Conclusion et perspectives
La découverte du spyware LandFall illustre l’évolution continue des menaces de sécurité mobile et les défis qu’elles représentent pour les utilisateurs et les organisations. L’exploitation de vulnérabilités zero-day dans des bibliothèques système critiques combinée à des vecteurs d’attaque courants comme WhatsApp crée une menace particulièrement difficile à détecter et à prévenir.
Dans le contexte actuel où les smartphones sont devenus des extensions de notre vie personnelle et professionnelle, la protection contre les logiciels espions comme LandFall n’est plus un luxe mais une nécessité. La collaboration entre fabricants, chercheurs en sécurité et utilisateurs finaux est essentielle pour contrer ces menaces sophistiquées.
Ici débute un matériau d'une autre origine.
-- pv_equiv track=rewrite | github.com/paulLieber98/LinkedIngest | backend/utils/profile_processor.py | _extract_profile_sections
-- ===== SOURCE A (Python) =====
-- from typing import Optional, Dict
--
-- def _extract_profile_sections(text: str) -> Dict[str, str]:
--     """Extract structured information from PDF text"""
--     sections = {
--         "name": "",
--         "headline": "",
--         "about": "",
--         "experience": "",
--         "education": "",
--         "skills": "",
--         "certifications": "",
--         "languages": ""
--     }
--
--     # Split text into lines for processing
--     lines = text.split('\n')
--     current_section = ""
--     section_content = []
--
--     # Common LinkedIn section headers
--     section_markers = {
--         "about": ["about", "summary"],
--         "experience": ["experience", "work experience", "employment"],
--         "education": ["education", "academic background"],
--         "skills": ["skills", "skills & endorsements", "skills and endorsements"],
--         "certifications": ["licenses & certifications", "certifications"],
--         "languages": ["languages"]
--     }
--
--     # Extract name (usually at the top)
--     for line in lines[:5]:  # Check first 5 lines for name
--         if line.strip() and not any(marker in line.lower() for markers in section_markers.values() for marker in markers):
--             sections["name"] = line.strip()
--             break
--
--     # Process rest of the text
--     for line in lines:
--         line = line.strip()
--         if not line:
--             continue
--
--         # Check if this line is a section header
--         lower_line = line.lower()
--         found_section = False
--         for section, markers in section_markers.items():
--             if any(marker in lower_line for marker in markers):
--                 # Save previous section content
--                 if current_section and section_content:
--                     sections[current_section] = "\n".join(section_content)
--                 # Start new section
--                 current_section = section
--                 section_content = []
--                 found_section = True
--                 break
--
--         # If not a section header, add to current section
--         if not found_section and current_section:
--             section_content.append(line)
--
--         # Try to extract headline if not found yet
--         if not sections["headline"] and not current_section and line != sections["name"]:
--             sections["headline"] = line
--
--     # Save the last section
--     if current_section and section_content:
--         sections[current_section] = "\n".join(section_content)
--
--     return sections
-- ===== SOURCE B (Python) =====
-- def _extract_profile_sections(text: str) -> dict:
--     """Extract structured information from PDF text (backward grouping pass)."""
--     section_markers = [
--         ("about", ["about", "summary"]),
--         ("experience", ["experience", "work experience", "employment"]),
--         ("education", ["education", "academic background"]),
--         ("skills", ["skills", "skills & endorsements", "skills and endorsements"]),
--         ("certifications", ["licenses & certifications", "certifications"]),
--         ("languages", ["languages"]),
--     ]
--
--     def header_of(s):
--         low = s.lower()
--         for sec, markers in section_markers:
--             if any(m in low for m in markers):
--                 return sec
--         return None
--
--     lines = text.split('\n')
--
--     # name: first of the first 5 lines that is non-blank and contains no marker
--     name = ""
--     for line in lines[:5]:
--         if line.strip() and header_of(line) is None:
--             name = line.strip()
--             break
--
--     # one backward pass groups the stripped non-blank lines under their headers
--     content = []
--     groups = []  # collected back-to-front
--     for line in reversed(lines):
--         s = line.strip()
--         if not s:
--             continue
--         sec = header_of(s)
--         if sec is not None:
--             groups.append((sec, content))
--             content = []
--         else:
--             content = [s] + content
--     groups.reverse()
--     prefix = content  # the non-blank lines before the first header
--
--     sections = {
--         "name": name,
--         "headline": "",
--         "about": "",
--         "experience": "",
--         "education": "",
--         "skills": "",
--         "certifications": "",
--         "languages": "",
--     }
--     for s in prefix:
--         if s != name:
--             sections["headline"] = s
--             break
--     for sec, body in groups:
--         if body:
--             sections[sec] = "\n".join(body)
--     return sections
-- ===== Notes on version B (the rewrite author's own statement) =====
-- stated objective: alternative
-- what changed: A's single forward loop threads mutable state (current_section, section_content, headline test, save-on-boundary, final save) through every line; B instead does one backward grouping pass that builds (prefix-lines, [(section, body)]) as data, extracts the headline from the prefix and assigns each non-empty body afterwards.
import Mathlib
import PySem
En tant qu’utilisateur de smartphone Samsung, il est crucial de rester vigilant et de maintenir ses appareils à jour avec les dernières corrections de sécurité. La prochaine fois que vous recevrez une image inattendue sur WhatsApp, souvenez-vous que derrière un simple fichier visuel peut se cacher une menace complexe conçue pour compromettre votre vie numérique.
La cybersécurité mobile évolue rapidement, et des menaces comme LandFall continueront d’émerger. Restez informé des dernières vulnérabilités et adoptez toujours une approche proactive de la protection de vos données personnelles sensibles.